Юноша забежал внутрь и, запустив Бруно, захлопнул за собой дверь. Мрак комнат разрезал свет пламени бушующего снаружи пожара. Мать, пронзенная кинжалом, лежала в дверном проеме. Лицо старухи побледнело. Седые волосы, распущенные перед сном впитали кровь. Разорванная рубаха, словно губка или повязка, прикрывала рану. Отец лежал рядом. В руках старика был зажат меч, схваченный силой предсмертных судорог так крепко, что вандалы, похоже, не смогли забрать его с собой. Из ребер старика торчал переломленный кинжал, загнанный наполовину и, похоже, задевший легкое. Он хрипел и еще был жив. Старл почувствовал, как по его лицу скатились слезы. Слова застряли в горле.

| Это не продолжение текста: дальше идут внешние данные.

-- pv_equiv track=rewrite | github.com/vk-playground/mcp-context-forge | mcp-servers/python/mcp_eval_server/mcp_eval_server/tools/privacy_tools.py | _check_required_consent_elements
-- ===== SOURCE A (Python) =====
-- from typing import Any, Dict, List, Optional
--
-- def _check_required_consent_elements(consent_text: str) -> Dict[str, bool]:
--     """Check for required consent elements.
--
--     Args:
--         consent_text: Consent text to check
--
--     Returns:
--         Mapping of required elements to presence status
--     """
--     elements = {
--         "purpose_statement": "purpose" in consent_text.lower(),
--         "data_types": any(word in consent_text.lower() for word in ["data", "information", "personal"]),
--         "retention_period": any(word in consent_text.lower() for word in ["retain", "keep", "store", "delete"]),
--         "user_rights": any(word in consent_text.lower() for word in ["right", "access", "delete", "opt-out"]),
--         "contact_info": "@" in consent_text or "contact" in consent_text.lower(),
--     }
--
--     return elements
-- ===== SOURCE B (Python) =====
-- _CONSENT_TABLE = [
--     ("purpose_statement", ["purpose"]),
--     ("data_types", ["data", "information", "personal"]),
--     ("retention_period", ["retain", "keep", "store", "delete"]),
--     ("user_rights", ["right", "access", "delete", "opt-out"]),
--     ("contact_info", ["@", "contact"]),
-- ]
--
-- _KEYWORDS = [w for _, ws in _CONSENT_TABLE for w in ws]
--
--
-- def _check_required_consent_elements(consent_text: str):
--     # Single left-to-right scan: at each position collect every trigger keyword
--     # that starts there, then read the answers off the accumulated set.
--     lowered = consent_text.lower()
--     found = set()
--     for i in range(len(lowered)):
--         for w in _KEYWORDS:
--             if w not in found and lowered.startswith(w, i):
--                 found.add(w)
--     return {name: any(w in found for w in ws) for name, ws in _CONSENT_TABLE}
-- ===== Notes on version B (the rewrite author's own statement) =====
-- stated objective: alternative
-- what changed: Instead of A's fourteen independent substring-membership tests (each a separate scan of the text), B makes ONE left-to-right pass over the lowered text, accumulating in a set every trigger keyword that starts at the current position, and then builds the result dict by set lookups from a name->keywords table; checking '@' against the lowered text is exact since lowering fixes '@'.
import Mathlib
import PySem

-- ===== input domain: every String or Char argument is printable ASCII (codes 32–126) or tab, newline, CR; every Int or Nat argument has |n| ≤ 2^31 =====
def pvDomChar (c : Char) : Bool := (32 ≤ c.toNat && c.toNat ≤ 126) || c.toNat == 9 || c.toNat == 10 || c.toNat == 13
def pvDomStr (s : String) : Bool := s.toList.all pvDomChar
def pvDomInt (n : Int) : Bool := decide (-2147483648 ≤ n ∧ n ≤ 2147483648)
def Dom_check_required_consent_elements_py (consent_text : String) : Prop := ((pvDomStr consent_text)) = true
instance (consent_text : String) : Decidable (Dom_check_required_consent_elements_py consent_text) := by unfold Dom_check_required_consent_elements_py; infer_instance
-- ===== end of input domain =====

-- B replaces A's per-keyword independent substring tests by ONE left-to-right scan of the lowered
-- text that accumulates a set of the trigger keywords starting at each position, then reads the
-- answers off that set via a name→keywords table (objective: alternative; '@' is fixed by
-- lowering, so testing it on the lowered text is exact).

-- ===== PORT A =====
def check_required_consent_elements_py (consent_text : String) : List (String × Bool) :=
  (((((PySem.Dict.empty.insert "purpose_statement"
        (PySem.Str.isIn "purpose" (PySem.Str.lower consent_text))).insert
      "data_types"
        (["data", "information", "personal"].any
          (fun word => PySem.Str.isIn word (PySem.Str.lower consent_text)))).insert
      "retention_period"
        (["retain", "keep", "store", "delete"].any
          (fun word => PySem.Str.isIn word (PySem.Str.lower consent_text)))).insert
      "user_rights"
        (["right", "access", "delete", "opt-out"].any
          (fun word => PySem.Str.isIn word (PySem.Str.lower consent_text)))).insert
      "contact_info"
        (PySem.Str.isIn "@" consent_text
          || PySem.Str.isIn "contact" (PySem.Str.lower consent_text))).items

-- ===== PORT B =====
def pvConsentTable : List (String × List String) :=
  [("purpose_statement", ["purpose"]),
   ("data_types", ["data", "information", "personal"]),
   ("retention_period", ["retain", "keep", "store", "delete"]),
   ("user_rights", ["right", "access", "delete", "opt-out"]),
   ("contact_info", ["@", "contact"])]

-- [w for _, ws in _CONSENT_TABLE for w in ws]  (held as List Char, the char-level form the scan works on)
def pvKeywords : List (List Char) :=
  pvConsentTable.flatMap (fun p => p.2.map String.toList)

-- the 'for i in range(len(lowered))' loop: recursion over the suffixes of the text; at each
-- position, 'lowered.startswith(w, i)' is 'w.isPrefixOf (current suffix)' (exact: both compare
-- w against the characters from position i on)
def pvScan (kws : List (List Char)) (l : List Char) (found : PySem.Set (List Char)) :
    PySem.Set (List Char) :=
  match l with
  | [] => found
  | c :: rest =>
      pvScan kws rest
        (kws.foldl
          (fun f w =>
            if !(PySem.Set.contains f w) && w.isPrefixOf (c :: rest) then PySem.Set.add f w else f)
          found)

def check_required_consent_elements_py_alt (consent_text : String) : List (String × Bool) :=
  let lowered := (PySem.Str.lower consent_text).toList
  let found := pvScan pvKeywords lowered PySem.Set.empty
  pvConsentTable.map
    (fun p => (p.1, p.2.any (fun w => PySem.Set.contains found w.toList)))

-- ===== PRECONDITION & SPEC =====
def Spec_check_required_consent_elements_py (consent_text : String) (out : List (String × Bool)) : Prop := out = check_required_consent_elements_py_alt consent_text
instance (consent_text : String) (out : List (String × Bool)) : Decidable (Spec_check_required_consent_elements_py consent_text out) := by unfold Spec_check_required_consent_elements_py; infer_instance

-- ===== CLAIM (what is proved, stated in full; the proofs are below) =====
def Claim_equal_check_required_consent_elements_py : Prop := ∀ (consent_text : String), Dom_check_required_consent_elements_py consent_text → Spec_check_required_consent_elements_py consent_text (check_required_consent_elements_py consent_text)

-- ===== LEMMAS AND PROOFS =====

-- one position of the scan: the inner keyword loop
theorem pv_foldl_step (l : List Char) (w : List Char) :
    ∀ (kws : List (List Char)) (f : PySem.Set (List Char)),
      PySem.Set.contains
        (kws.foldl
          (fun f w =>
            if !(PySem.Set.contains f w) && w.isPrefixOf l then PySem.Set.add f w else f) f) w
        = (PySem.Set.contains f w || (kws.contains w && w.isPrefixOf l)) := by
  intro kws
  induction kws with
  | nil => simp
  | cons v kws ih =>
      intro f
      simp only [List.foldl_cons, ih, List.contains_cons]
      have hstep :
          PySem.Set.contains
            (if !(PySem.Set.contains f v) && v.isPrefixOf l then PySem.Set.add f v else f) w
            = (PySem.Set.contains f w || ((w == v) && w.isPrefixOf l)) := by
        by_cases hv : w = v
        · subst hv
          split_ifs with h
          · simp only [Bool.and_eq_true, Bool.not_eq_eq_eq_not, Bool.not_true] at h
            simp [h.2]
          · cases hc : PySem.Set.contains f w <;> cases hp : w.isPrefixOf l <;>
              simp_all
        · have : (w == v) = false := by simp [hv]
          split_ifs with h <;> simp [this, hv]
      rw [hstep]
      cases PySem.Set.contains f w <;> cases hw : (w == v) <;>
        cases w.isPrefixOf l <;> cases kws.contains w <;> simp

-- 'sub in s' splits at the head of s
theorem pv_isIn_cons (w : List Char) :
    ∀ (l : List Char), l ≠ [] →
      PySem.Chars.isIn w l = (w.isPrefixOf l || PySem.Chars.isIn w l.tail) := by
  intro l hl
  match l, hl with
  | c :: rest, _ =>
      rw [Bool.eq_iff_iff]
      simp only [Bool.or_eq_true, PySem.Chars.isIn_iff_infix, List.tail_cons,
        List.infix_cons_iff, List.isPrefixOf_iff_prefix]

-- the scan finds exactly the nonempty keywords occurring in the text
theorem pv_scan_contains (kws : List (List Char)) (w : List Char) (hw : w ≠ []) :
    ∀ (l : List Char) (f : PySem.Set (List Char)),
      PySem.Set.contains (pvScan kws l f) w
        = (PySem.Set.contains f w || (kws.contains w && PySem.Chars.isIn w l)) := by
  intro l
  induction l with
  | nil =>
      intro f
      have : PySem.Chars.isIn w [] = false := by
        rw [PySem.Chars.isIn_eq_false_iff]
        simp [List.infix_nil, hw]
      simp [pvScan, this]
  | cons c rest ih =>
      intro f
      simp only [pvScan, ih, pv_foldl_step (c :: rest) w]
      rw [pv_isIn_cons w (c :: rest) (by simp)]
      simp only [List.tail_cons]
      cases PySem.Set.contains f w <;> cases kws.contains w <;>
        cases List.isPrefixOf w (c :: rest) <;> cases PySem.Chars.isIn w rest <;> simp

-- lowering a char yields '@' only if the char was '@'
theorem pv_lowerChar_eq_at (c : Char) : PySem.Chars.lowerChar c = '@' ↔ c = '@' := by
  simp only [PySem.Chars.lowerChar, PySem.Chars.isupper]
  split_ifs with h
  · simp only [Bool.and_eq_true, decide_eq_true_eq, Char.le_def] at h
    have hlo : 65 ≤ c.toNat ∧ c.toNat ≤ 90 := by
      have h1 := UInt32.le_iff_toNat_le.mp h.1
      have h2 := UInt32.le_iff_toNat_le.mp h.2
      have : ('A' : Char).val.toNat = 65 := rfl
      have : ('Z' : Char).val.toNat = 90 := rfl
      unfold Char.toNat
      omega
    constructor
    · intro he
      have hc := congrArg Char.toNat he
      rw [Char.toNat_ofNat, if_pos (Or.inl (by omega))] at hc
      have : ('@' : Char).toNat = 64 := rfl
      omega
    · intro he
      subst he
      revert hlo
      decide
  · simp

-- a one-element pattern is an infix iff its element is a member
theorem pv_singleton_infix {α : Type} (a : α) (l : List α) : [a] <:+: l ↔ a ∈ l := by
  constructor
  · intro h
    exact h.subset (by simp)
  · intro h
    obtain ⟨s, t, rfl⟩ := List.append_of_mem h
    exact ⟨s, t, by simp⟩

-- '@' occurs in the text iff it occurs in the lowered text ('@' is fixed by lowering)
theorem pv_at_in_lower (l : List Char) :
    PySem.Chars.isIn ['@'] l = PySem.Chars.isIn ['@'] (PySem.Chars.lower l) := by
  rw [Bool.eq_iff_iff, PySem.Chars.isIn_iff_infix, PySem.Chars.isIn_iff_infix,
      pv_singleton_infix, pv_singleton_infix]
  have hmap : PySem.Chars.lower l = l.map PySem.Chars.lowerChar := by
    simp [PySem.Chars.lower]
  rw [hmap, List.mem_map]
  constructor
  · intro h
    exact ⟨'@', h, by decide⟩
  · rintro ⟨c, hc, he⟩
    rwa [(pv_lowerChar_eq_at c).mp he] at hc

-- ===== VERDICT (by name: the statement is the Claim_ definition above) =====
theorem check_required_consent_elements_py_spec : Claim_equal_check_required_consent_elements_py := by
  intro s _
  unfold Spec_check_required_consent_elements_py
  unfold check_required_consent_elements_py check_required_consent_elements_py_alt
  simp only [pvConsentTable, pvKeywords, List.flatMap_cons, List.map_cons, List.map_nil,
    List.flatMap_nil, List.append_nil, List.cons_append, List.nil_append]
  have key : ∀ w : List Char, w ≠ [] →
      ([['p', 'u', 'r', 'p', 'o', 's', 'e'],
       ['d', 'a', 't', 'a'],
       ['i', 'n', 'f', 'o', 'r', 'm', 'a', 't', 'i', 'o', 'n'],
       ['p', 'e', 'r', 's', 'o', 'n', 'a', 'l'],
       ['r', 'e', 't', 'a', 'i', 'n'],
       ['k', 'e', 'e', 'p'],
       ['s', 't', 'o', 'r', 'e'],
       ['d', 'e', 'l', 'e', 't', 'e'],
       ['r', 'i', 'g', 'h', 't'],
       ['a', 'c', 'c', 'e', 's', 's'],
       ['d', 'e', 'l', 'e', 't', 'e'],
       ['o', 'p', 't', '-', 'o', 'u', 't'],
       ['@'],
       ['c', 'o', 'n', 't', 'a', 'c', 't']].contains w = true) →
      decide (w ∈ pvScan
        [['p', 'u', 'r', 'p', 'o', 's', 'e'],
       ['d', 'a', 't', 'a'],
       ['i', 'n', 'f', 'o', 'r', 'm', 'a', 't', 'i', 'o', 'n'],
       ['p', 'e', 'r', 's', 'o', 'n', 'a', 'l'],
       ['r', 'e', 't', 'a', 'i', 'n'],
       ['k', 'e', 'e', 'p'],
       ['s', 't', 'o', 'r', 'e'],
       ['d', 'e', 'l', 'e', 't', 'e'],
       ['r', 'i', 'g', 'h', 't'],
       ['a', 'c', 'c', 'e', 's', 's'],
       ['d', 'e', 'l', 'e', 't', 'e'],
       ['o', 'p', 't', '-', 'o', 'u', 't'],
       ['@'],
       ['c', 'o', 'n', 't', 'a', 'c', 't']]
        (PySem.Chars.lower s.toList) ([] : PySem.Set (List Char)))
        = PySem.Chars.isIn w (PySem.Chars.lower s.toList) := by
    intro w hw hmem
    have h := pv_scan_contains
      [['p', 'u', 'r', 'p', 'o', 's', 'e'],
       ['d', 'a', 't', 'a'],
       ['i', 'n', 'f', 'o', 'r', 'm', 'a', 't', 'i', 'o', 'n'],
       ['p', 'e', 'r', 's', 'o', 'n', 'a', 'l'],
       ['r', 'e', 't', 'a', 'i', 'n'],
       ['k', 'e', 'e', 'p'],
       ['s', 't', 'o', 'r', 'e'],
       ['d', 'e', 'l', 'e', 't', 'e'],
       ['r', 'i', 'g', 'h', 't'],
       ['a', 'c', 'c', 'e', 's', 's'],
       ['d', 'e', 'l', 'e', 't', 'e'],
       ['o', 'p', 't', '-', 'o', 'u', 't'],
       ['@'],
       ['c', 'o', 'n', 't', 'a', 'c', 't']] w hw (PySem.Str.lower s).toList PySem.Set.empty
    rw [hmem] at h
    simpa [PySem.Set.empty, PySem.Set.contains, List.contains_eq_mem] using h
  have k01 := key ['p', 'u', 'r', 'p', 'o', 's', 'e'] (by decide) (by decide)
  have k02 := key ['d', 'a', 't', 'a'] (by decide) (by decide)
  have k03 := key ['i', 'n', 'f', 'o', 'r', 'm', 'a', 't', 'i', 'o', 'n'] (by decide) (by decide)
  have k04 := key ['p', 'e', 'r', 's', 'o', 'n', 'a', 'l'] (by decide) (by decide)
  have k05 := key ['r', 'e', 't', 'a', 'i', 'n'] (by decide) (by decide)
  have k06 := key ['k', 'e', 'e', 'p'] (by decide) (by decide)
  have k07 := key ['s', 't', 'o', 'r', 'e'] (by decide) (by decide)
  have k08 := key ['d', 'e', 'l', 'e', 't', 'e'] (by decide) (by decide)
  have k09 := key ['r', 'i', 'g', 'h', 't'] (by decide) (by decide)
  have k10 := key ['a', 'c', 'c', 'e', 's', 's'] (by decide) (by decide)
  have k11 := key ['o', 'p', 't', '-', 'o', 'u', 't'] (by decide) (by decide)
  have k12 := key ['@'] (by decide) (by decide)
  have k13 := key ['c', 'o', 'n', 't', 'a', 'c', 't'] (by decide) (by decide)
  simp [PySem.Dict.insert, PySem.Dict.empty, PySem.Dict.contains, List.any,
    PySem.Str.isIn, pv_at_in_lower s.toList]
  simp only [k01, k02, k03, k04, k05, k06, k07, k08, k09, k10, k11, k12, k13]
  simp
-- the while loop produces exactly one Horner value per block start
lemma chunks_eq (bs : Int) (hbs : 0 < bs) :
    ∀ (fuel : Nat) (l acc : List Int), l.length ≤ fuel →
      pvChunks fuel bs l acc
        = acc ++ (PySem.List.pyRange 0 (l.length : Int) bs).map
            (fun s => pvBlockInt ((l.drop s.toNat).take bs.toNat)) := by
  intro fuel
  induction fuel with
  | zero =>
    intro l acc hlen
    have hl : l = [] := by
      cases l with
      | nil => rfl
      | cons x xs => simp at hlen
    subst hl
    simp [pvChunks, PySem.List.pyRange_of_pos _ _ hbs]
  | succ fuel ih =>
    intro l acc hlen
    by_cases hl : l = []
    · subst hl
      simp [pvChunks, PySem.List.pyRange_of_pos _ _ hbs]
    · have hcond : l ≠ [] ∧ 0 < bs := ⟨hl, hbs⟩
      rw [pvChunks, if_pos hcond,
          PySem.List.slice_from l (le_of_lt hbs), PySem.List.slice_to l (le_of_lt hbs)]
      have hlpos : 0 < l.length := List.length_pos_iff.mpr hl
      have hbn : 1 ≤ bs.toNat := by omega
      rw [ih (l.drop bs.toNat) _ (by simp; omega)]
      rw [pyRange_pos_cons 0 (l.length : Int) bs hbs (by exact_mod_cast hlpos),
          List.map_cons]
      have hhead : pvBlockInt ((l.drop (0:Int).toNat).take bs.toNat)
          = pvBlockInt (l.take bs.toNat) := by norm_num
      rw [hhead, show (0 : Int) + bs = bs by ring, pyRange_pos_shift0 _ bs hbs,
          List.map_map]
      have htail : (PySem.List.pyRange 0 (((l.drop bs.toNat).length : Int)) bs).map
            (fun s => pvBlockInt (((l.drop bs.toNat).drop s.toNat).take bs.toNat))
          = (PySem.List.pyRange 0 ((l.length : Int) - bs) bs).map
              ((fun s => pvBlockInt ((l.drop s.toNat).take bs.toNat)) ∘ (· + bs)) := by
        by_cases hble : bs.toNat ≤ l.length
        · have hcast : ((l.drop bs.toNat).length : Int) = (l.length : Int) - bs := by
            simp; omega
          rw [hcast]
          apply List.map_congr_left
          intro s hs
          have hmem := (PySem.List.mem_pyRange_iff_of_pos hbs s).mp hs
          have hs0 : 0 ≤ s := hmem.1
          simp only [Function.comp_apply]
          congr 2
          rw [List.drop_drop]
          congr 1
          omega
        · have h1 : (l.drop bs.toNat).length = 0 := by simp; omega
          have h2 : PySem.List.pyRange 0 (((l.drop bs.toNat).length : Int)) bs = [] := by
            rw [h1]
            simp [PySem.List.pyRange_of_pos _ _ hbs]
          have h3 : PySem.List.pyRange 0 ((l.length : Int) - bs) bs = [] := by
            rw [PySem.List.pyRange_of_pos _ _ hbs,
                if_neg (by omega : ¬ (0 : Int) < (l.length : Int) - bs)]
            simp
          rw [h2, h3]
          simp
      rw [htail]
      simp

Он сделал несколько шагов навстречу умирающему отцу и упал на колени. Старый гном медленно открыл глаза.
— Старл?
— Это я, папа, я.
Юноша нашел руку отца, схватил ее и поднес к губам.
— Что здесь произошло, папа, что случилось?
— Они пришли, Старл.
Юноша вздрогнул. Голос отца был слаб. Старик умирал.
— Кто они? Зачем они пришли?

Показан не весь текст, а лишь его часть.